Translated fromChinese

一种立体投影显示装置A stereoscopic projection display device

技术领域technical field

本发明涉及计算机视觉技术和立体视频领域，尤其涉及一种立体投影显示装置。The invention relates to the field of computer vision technology and stereoscopic video, in particular to a stereoscopic projection display device.

背景技术Background technique

基于投影的多视角裸眼立体显示是一种通过在左右眼中分别投射不同的画面进而虚拟出画面中物体的深度信息，最终实现景象的立体显示的一种技术，同时，通过移动观察位置还能看到不同视角的立体画面。这种技术是一种准3D显示技术，因为所展示的视角画面是断续的，与自然场景的连续视角显示存在区别。Projection-based multi-view glasses-free stereoscopic display is a technology that projects different images in the left and right eyes to virtualize the depth information of the objects in the image, and finally realizes the stereoscopic display of the scene.
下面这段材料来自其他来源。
lemma cond_of_inv {n : Nat} {adj : List (List Int)} (hinv : adjInv n adj)
    {u : Int} (hu : 0 ≤ u) (hult : u < (n : Int)) : pcCond n adj u := by
  obtain ⟨hlen, hmem, hloop⟩ := hinv
  refine ⟨hu, hult, ?_⟩
  have huN : u.toNat < adj.length := by omega
  have hget : PySem.List.pyGetD adj u [] = adj[u.toNat] :=
    PySem.List.pyGetD_eq_getElem adj [] hu (by omega)
  intro v hv
  rw [hget] at hv
  have hb := hmem _ (List.getElem_mem huN) v hv
  refine ⟨hb.1, hb.2, fun hvu => ?_⟩
  subst hvu
  have hnl := hloop v.toNat huN
  rw [Int.toNat_of_nonneg hu] at hnl
  exact hnl hv

-- -- extracting the edge facts from Pre_ --

lemma pre_edges_shape {edges : List (List Int)} {cost : List Int}
    (hpre : Pre_placedCoins edges cost) :
    ∀ e ∈ edges, ∃ a b, e = [a, b] ∧ 0 ≤ a ∧ a < (cost.length : Int) ∧ 0 ≤ b ∧
      b < (cost.length : Int) ∧ a ≠ b := by
  obtain ⟨hn, hall, hforest⟩ := hpre
  intro e he
  have hs := List.all_eq_true.mp hall e he
  match e, hs with
  | [a, b], hs =>
    refine ⟨a, b, rfl, ?_⟩
    have hbounds : 0 ≤ a ∧ a < (cost.length : Int) ∧ 0 ≤ b ∧ b < (cost.length : Int) := by
      simpa [edgeShape] using hs
    obtain ⟨i, hi, hei⟩ := List.getElem_of_mem he
    refine ⟨hbounds.1, hbounds.2.1, hbounds.2.2.1, hbounds.2.2.2, ?_⟩
    intro hab
    subst hab
    have h1 := hforest {⟨i, hi⟩} ⟨⟨i, hi⟩, Finset.mem_singleton_self _⟩
    rw [Finset.singleton_biUnion, Finset.card_singleton] at h1
    simp only [Fin.getElem_fin, hei] at h1
    simp [edgeEnds] at h1

-- ===== VERDICT (by name: the statement is the Claim_ definition above) =====
theorem placedCoins_spec : Claim_equal_placedCoins := by
  intro edges cost hdom hpre
  unfold Spec_placedCoins
  have hn : 1 ≤ cost.length := hpre.1
  have hE := pre_edges_shape hpre
  have hinv : adjInv cost.length (pcBuildAdj edges cost.length) :=
    pcBuildAdj_inv edges cost.length hE
  simp only [placedCoins, placedCoins_alt]
  set n := cost.length with hnn
  set adj := pcBuildAdj edges n with hadjdef
  set op := pcDfs adj [0] (PySem.List.pySetD (List.replicate n false) 0 true)
    (List.replicate n (-1)) [] with hop
  have hfold := sweep_fold_eq cost adj op.2 op.1.reverse
    (List.replicate n ([] : List Int), List.replicate n (0 : Int))
    (by intro l hl
        rcases List.eq_of_mem_replicate hl
        exact List.Pairwise.nil)
    (by intro u hu
        have hmem : u ∈ op.1 := List.mem_reverse.mp hu
        have hcases := pcDfs_order_mem adj [0]
          (PySem.List.pySetD (List.replicate n false) 0 true) (List.replicate n (-1)) [] hmem
        have hlen : (List.replicate n ([] : List Int), List.replicate n (0 : Int)).1.length = n :=
          List.length_replicate
        rw [hlen]
        rcases hcases with hx | hx | ⟨l, hl, hx⟩
        · simp at hx
        · have : u = 0 := by simpa using hx
          subst this
          exact cond_of_inv hinv (le_refl 0) (by exact_mod_cast hn)
        · have hb := hinv.2.1 l hl u hx
          exact cond_of_inv hinv hb.1 hb.2)
  rw [hfold]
Stereoscopic images from different perspectives. This technology is a quasi-3D display technology, because the displayed perspective pictures are intermittent, which is different from the continuous perspective display of natural scenes.

多视角裸眼立体显示技术主要可以分为两类：平板式立体显示技术和投影式立体显示技术。The multi-view glasses-free stereoscopic display technology can be mainly divided into two categories: flat panel stereoscopic display technology and projection stereoscopic display technology.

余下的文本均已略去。